-- pv_equiv track=rewrite | github.com/yanvirin/material | summary_service/query_handlers/generic.py | create_extract_summary
-- ===== SOURCE A (Python) =====
-- import string
--
-- def create_extract_summary(indices, translation, summary_word_budget):
--
--     word_count = 0
--     summary_lines = []
--     if summary_word_budget == 0: return summary_lines
--
--     for index in indices:
--         summary_line = []
--         for token in translation[index]:
--             if is_punctuation(token):
--                 summary_line.append(token)
--             else:
--                 summary_line.append(token)
--                 word_count += 1
--                 if word_count == summary_word_budget:
--                     break
--         summary_lines.append(summary_line)
--         if word_count == summary_word_budget:
--             break
--
--     return summary_lines
--
-- def is_punctuation(word):
--     for char in word:
--         if not char in string.punctuation:
--             return False
--     return True
-- ===== SOURCE B (Python) =====
-- import string
--
-- def _is_punct(tok):
--     return all(ch in string.punctuation for ch in tok)
--
-- def _take_words(line, k):
--     # keep tokens up to and including the k-th non-punctuation token
--     out = []
--     for t in line:
--         out.append(t)
--         if not _is_punct(t):
--             k -= 1
--             if k == 0:
--                 break
--     return out
--
-- def create_extract_summary(indices, translation, summary_word_budget):
--     if summary_word_budget == 0:
--         return []
--     out = []
--     cum = 0
--     for i in indices:
--         line = translation[i]
--         c = sum(1 for t in line if not _is_punct(t))
--         if cum < summary_word_budget <= cum + c:
--             # the budget-th word falls inside this line: slice and stop
--             out.append(_take_words(line, summary_word_budget - cum))
--             return out
--         out.append(list(line))
--         cum += c
--     return out
-- ===== Notes on version B (the rewrite author's own statement) =====
-- stated objective: alternative
-- what changed: B precomputes each line's non-punctuation word count and walks a running cumulative total, appending whole lines and slicing the single line in which the budget-th word falls, instead of A's token-by-token mutable counter with nested breaks; lines are still looked up lazily, one per iteration, so B returns (and raises) exactly where A does.
import Mathlib
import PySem

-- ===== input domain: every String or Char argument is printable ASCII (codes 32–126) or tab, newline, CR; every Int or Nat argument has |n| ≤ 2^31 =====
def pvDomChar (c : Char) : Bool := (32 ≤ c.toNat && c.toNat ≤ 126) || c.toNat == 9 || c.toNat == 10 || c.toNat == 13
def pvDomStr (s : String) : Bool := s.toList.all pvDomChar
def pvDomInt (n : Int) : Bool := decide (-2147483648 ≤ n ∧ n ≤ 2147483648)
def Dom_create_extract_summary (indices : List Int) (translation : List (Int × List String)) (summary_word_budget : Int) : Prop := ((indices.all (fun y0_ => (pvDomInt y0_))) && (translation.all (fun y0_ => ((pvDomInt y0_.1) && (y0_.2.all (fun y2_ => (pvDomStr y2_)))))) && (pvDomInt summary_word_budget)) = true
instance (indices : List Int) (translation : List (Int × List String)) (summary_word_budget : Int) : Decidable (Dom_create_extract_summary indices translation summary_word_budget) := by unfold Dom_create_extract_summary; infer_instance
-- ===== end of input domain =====

-- B replaces A's token-by-token mutable word counter (nested loops with breaks) by a per-line
-- aggregate word count and a cumulative walk that appends whole lines and slices only the single
-- line in which the budget is reached (objective: alternative decomposition, same cost).

-- ===== PORT A =====
-- string.punctuation
def pvPunct : List Char := "!\"#$%&'()*+,-./:;<=>?@[\\]^_`{|}~".toList

-- is_punctuation: loop over chars, return False at the first char not in string.punctuation
def pvIsPunctuationA : List Char → Bool
  | [] => true
  | c :: cs => if !(pvPunct.contains c) then false else pvIsPunctuationA cs

-- the inner 'for token in translation[index]' loop with its break; state = (summary_line, word_count)
def pvInnerA (budget : Int) : List String → List String → Int → List String × Int
  | [], line, wc => (line, wc)
  | t :: ts, line, wc =>
    if pvIsPunctuationA t.toList then pvInnerA budget ts (line ++ [t]) wc
    else if wc + 1 = budget then (line ++ [t], wc + 1)
    else pvInnerA budget ts (line ++ [t]) (wc + 1)

-- the outer 'for index in indices' loop with its break
-- (translation[index]: Python raises KeyError on a missing key; Pre_ excludes exactly the inputs
-- where the loop reaches a missing key, so the [] default is never the claimed value)
def pvOuterA (d : PySem.Dict Int (List String)) (budget : Int) : List Int → Int → List (List String) → List (List String)
  | [], _, acc => acc
  | i :: is, wc, acc =>
    let r := pvInnerA budget (d.getD i []) [] wc
    if r.2 = budget then acc ++ [r.1]
    else pvOuterA d budget is r.2 (acc ++ [r.1])

def create_extract_summary (indices : List Int) (translation : List (Int × List String)) (summary_word_budget : Int) : List (List String) :=
  if summary_word_budget = 0 then []
  else pvOuterA (PySem.Dict.mk translation) summary_word_budget indices 0 []

-- ===== PORT B =====
-- _is_punct: all(ch in string.punctuation for ch in tok)
def pvIsPunctB (t : String) : Bool := t.toList.all (fun c => pvPunct.contains c)

-- _take_words: keep tokens up to and including the k-th non-punctuation token
def pvTakeWords : List String → Int → List String
  | [], _ => []
  | t :: ts, k =>
    if pvIsPunctB t then t :: pvTakeWords ts k
    else if k - 1 = 0 then [t]
    else t :: pvTakeWords ts (k - 1)

-- c = sum(1 for t in line if not _is_punct(t))
def pvCountB (line : List String) : Int := ((line.filter (fun t => !pvIsPunctB t)).length : Int)

-- the lazy cumulative walk over indices: look a line up only when the walk reaches it
def pvWalkB (d : PySem.Dict Int (List String)) (budget : Int) : List Int → Int → List (List String)
  | [], _ => []
  | i :: is, cum =>
    let line := d.getD i []
    let c := pvCountB line
    if cum < budget ∧ budget ≤ cum + c then [pvTakeWords line (budget - cum)]
    else line :: pvWalkB d budget is (cum + c)

def create_extract_summary_alt (indices : List Int) (translation : List (Int × List String)) (summary_word_budget : Int) : List (List String) :=
  if summary_word_budget = 0 then []
  else pvWalkB (PySem.Dict.mk translation) summary_word_budget indices 0

-- ===== PRECONDITION & SPEC =====
-- Pre_ excludes exactly the inputs on which Python A raises KeyError: a nonzero budget together
-- with an index missing from translation that the loop reaches before the budget is filled
-- (i.e. the non-punctuation words of the lines before the first missing index do not cover the
-- budget); B raises KeyError at the same point there.
def Pre_create_extract_summary (indices : List Int) (translation : List (Int × List String)) (summary_word_budget : Int) : Prop :=
  summary_word_budget = 0 ∨
  (∀ i ∈ indices, (PySem.Dict.mk translation).contains i = true) ∨
  (0 < summary_word_budget ∧
    summary_word_budget ≤
      ((indices.takeWhile (fun i => (PySem.Dict.mk translation).contains i)).map
        (fun i => pvCountB ((PySem.Dict.mk translation).getD i []))).sum)
instance (indices : List Int) (translation : List (Int × List String)) (summary_word_budget : Int) : Decidable (Pre_create_extract_summary indices translation summary_word_budget) := by unfold Pre_create_extract_summary; infer_instance

def pvWitness_create_extract_summary : List Int × (List (Int × List String)) × Int := ([0], [((0 : Int), ["a", "b", "."])], 2)

def Spec_create_extract_summary (indices : List Int) (translation : List (Int × List String)) (summary_word_budget : Int) (out : List (List String)) : Prop := out = create_extract_summary_alt indices translation summary_word_budget
instance (indices : List Int) (translation : List (Int × List String)) (summary_word_budget : Int) (out : List (List String)) : Decidable (Spec_create_extract_summary indices translation summary_word_budget out) := by unfold Spec_create_extract_summary; infer_instance

-- ===== CLAIM (what is proved, stated in full; the proofs are below) =====
def Claim_equal_create_extract_summary : Prop := ∀ (indices : List Int) (translation : List (Int × List String)) (summary_word_budget : Int), Dom_create_extract_summary indices translation summary_word_budget → Pre_create_extract_summary indices translation summary_word_budget → Spec_create_extract_summary indices translation summary_word_budget (create_extract_summary indices translation summary_word_budget)

-- ===== LEMMAS AND PROOFS =====

theorem pvIsPunct_eq (cs : List Char) : pvIsPunctuationA cs = cs.all (fun c => pvPunct.contains c) := by
  induction cs with
  | nil => rfl
  | cons c cs ih =>
    simp only [pvIsPunctuationA, List.all_cons, ih]
    cases pvPunct.contains c <;> simp

theorem pvIsPunctA_eq_B (t : String) : pvIsPunctuationA t.toList = pvIsPunctB t := pvIsPunct_eq t.toList

theorem pvCountB_nonneg (l : List String) : 0 ≤ pvCountB l := by
  simp [pvCountB]

theorem pvCountB_cons (t : String) (ts : List String) :
    pvCountB (t :: ts) = if pvIsPunctB t then pvCountB ts else pvCountB ts + 1 := by
  by_cases h : pvIsPunctB t
  · simp [pvCountB, h]
  · simp [pvCountB, h]

theorem pvInnerA_spec (budget : Int) (tokens : List String) :
    ∀ (acc : List String) (wc : Int), wc < budget →
    pvInnerA budget tokens acc wc =
      if wc + pvCountB tokens < budget then (acc ++ tokens, wc + pvCountB tokens)
      else (acc ++ pvTakeWords tokens (budget - wc), budget) := by
  induction tokens with
  | nil =>
    intro acc wc h
    simp only [pvInnerA, pvCountB, List.filter_nil, List.length_nil, Int.natCast_zero, add_zero]
    rw [if_pos h]; simp
  | cons t ts ih =>
    intro acc wc h
    by_cases hp : pvIsPunctB t
    · have hstep : pvInnerA budget (t :: ts) acc wc = pvInnerA budget ts (acc ++ [t]) wc := by
        simp [pvInnerA, pvIsPunctA_eq_B, hp]
      rw [hstep, ih (acc ++ [t]) wc h]
      by_cases hc : wc + pvCountB ts < budget <;>
        simp [pvCountB_cons, hp, pvTakeWords, hc]
    · have hcn := pvCountB_nonneg ts
      by_cases he : wc + 1 = budget
      · have hnc : ¬ wc + pvCountB (t :: ts) < budget := by
          rw [pvCountB_cons, if_neg hp]; omega
        rw [if_neg hnc]
        have h1 : budget - wc - 1 = 0 := by omega
        simp only [pvTakeWords, if_neg hp, if_pos h1, pvInnerA, pvIsPunctA_eq_B, if_pos he]
        simp [he]
      · have h2 : wc + 1 < budget := by omega
        simp only [pvInnerA, pvIsPunctA_eq_B, if_neg hp, if_neg he]
        rw [ih (acc ++ [t]) (wc + 1) h2]
        have h1 : ¬ budget - wc - 1 = 0 := by omega
        rw [pvCountB_cons, if_neg hp]
        by_cases hc : wc + 1 + pvCountB ts < budget
        · rw [if_pos hc, if_pos (show wc + (pvCountB ts + 1) < budget by omega)]
          simp only [Prod.mk.injEq]
          exact ⟨by simp, by omega⟩
        · rw [if_neg hc, if_neg (show ¬ wc + (pvCountB ts + 1) < budget by omega)]
          simp only [pvTakeWords, if_neg hp, if_neg h1]
          have h3 : budget - (wc + 1) = budget - wc - 1 := by omega
          simp [h3]

theorem pvInnerA_neg (budget : Int) (hb : budget ≤ 0) (tokens : List String) :
    ∀ (acc : List String) (wc : Int), 0 ≤ wc →
    pvInnerA budget tokens acc wc = (acc ++ tokens, wc + pvCountB tokens) := by
  induction tokens with
  | nil => intro acc wc _; simp [pvInnerA, pvCountB]
  | cons t ts ih =>
    intro acc wc hw
    by_cases hp : pvIsPunctB t
    · simp only [pvInnerA, pvIsPunctA_eq_B, if_pos hp]
      rw [ih (acc ++ [t]) wc hw, pvCountB_cons, if_pos hp]
      simp
    · simp only [pvInnerA, pvIsPunctA_eq_B, if_neg hp,
        if_neg (show ¬ wc + 1 = budget by omega)]
      rw [ih (acc ++ [t]) (wc + 1) (by omega), pvCountB_cons, if_neg hp]
      simp only [Prod.mk.injEq]
      exact ⟨by simp, by omega⟩

theorem pvOuterA_neg (d : PySem.Dict Int (List String)) (budget : Int) (hb : budget < 0) (is : List Int) :
    ∀ (wc : Int) (acc : List (List String)), 0 ≤ wc →
    pvOuterA d budget is wc acc = acc ++ is.map (fun i => d.getD i []) := by
  induction is with
  | nil => intro wc acc _; simp [pvOuterA]
  | cons i is ih =>
    intro wc acc hw
    simp only [pvOuterA]
    rw [pvInnerA_neg budget (by omega) (d.getD i []) [] wc hw]
    have hcn := pvCountB_nonneg (d.getD i [])
    rw [if_neg (show ¬ wc + pvCountB (d.getD i []) = budget by omega)]
    rw [ih (wc + pvCountB (d.getD i [])) _ (by omega)]
    simp

theorem pvWalkB_neg (d : PySem.Dict Int (List String)) (budget : Int) (hb : budget ≤ 0) (is : List Int) :
    ∀ (cum : Int), 0 ≤ cum →
    pvWalkB d budget is cum = is.map (fun i => d.getD i []) := by
  induction is with
  | nil => intro cum _; simp [pvWalkB]
  | cons i is ih =>
    intro cum hc
    have hcn := pvCountB_nonneg (d.getD i [])
    simp only [pvWalkB, List.map_cons]
    rw [if_neg (by omega), ih (cum + pvCountB (d.getD i [])) (by omega)]

theorem pvOuterA_spec (d : PySem.Dict Int (List String)) (budget : Int) (is : List Int) :
    ∀ (wc : Int) (acc : List (List String)), wc < budget →
    pvOuterA d budget is wc acc = acc ++ pvWalkB d budget is wc := by
  induction is with
  | nil => intro wc acc _; simp [pvOuterA, pvWalkB]
  | cons i is ih =>
    intro wc acc h
    simp only [pvOuterA, pvWalkB]
    rw [pvInnerA_spec budget (d.getD i []) [] wc h]
    by_cases hc : wc + pvCountB (d.getD i []) < budget
    · rw [if_pos hc]
      rw [if_neg (by omega : ¬ (wc < budget ∧ budget ≤ wc + pvCountB (d.getD i [])))]
      have hne : ¬ (([] : List String) ++ d.getD i [], wc + pvCountB (d.getD i [])).2 = budget := by
        simp; omega
      rw [if_neg hne, ih (wc + pvCountB (d.getD i [])) (acc ++ [([] : List String) ++ d.getD i []]) (by omega)]
      simp
    · rw [if_neg hc]
      rw [if_pos (show wc < budget ∧ budget ≤ wc + pvCountB (d.getD i []) by omega)]
      simp

-- ===== VERDICT (by name: the statement is the Claim_ definition above) =====
theorem create_extract_summary_spec : Claim_equal_create_extract_summary := by
  intro indices translation budget _ _
  unfold Spec_create_extract_summary create_extract_summary create_extract_summary_alt
  by_cases h0 : budget = 0
  · simp [h0]
  · rw [if_neg h0, if_neg h0]
    by_cases hpos : 0 < budget
    · rw [pvOuterA_spec _ _ _ 0 [] hpos]
      simp
    · have hneg : budget < 0 := by omega
      rw [pvOuterA_neg _ _ hneg _ 0 [] le_rfl,
          pvWalkB_neg _ budget (by omega) _ 0 le_rfl]
      simp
──────
Problem → If a line in the data holds the string "contains", copy that line.

Your solution →
  | c :: cs => if !(pvPunct.contains c) then false else pvIsPunctuationA cs
def pvIsPunctB (t : String) : Bool := t.toList.all (fun c => pvPunct.contains c)
  (∀ i ∈ indices, (PySem.Dict.mk translation).contains i = true) ∨
      ((indices.takeWhile (fun i => (PySem.Dict.mk translation).contains i)).map
theorem pvIsPunct_eq (cs : List Char) : pvIsPunctuationA cs = cs.all (fun c => pvPunct.contains c) := by
    cases pvPunct.contains c <;> simp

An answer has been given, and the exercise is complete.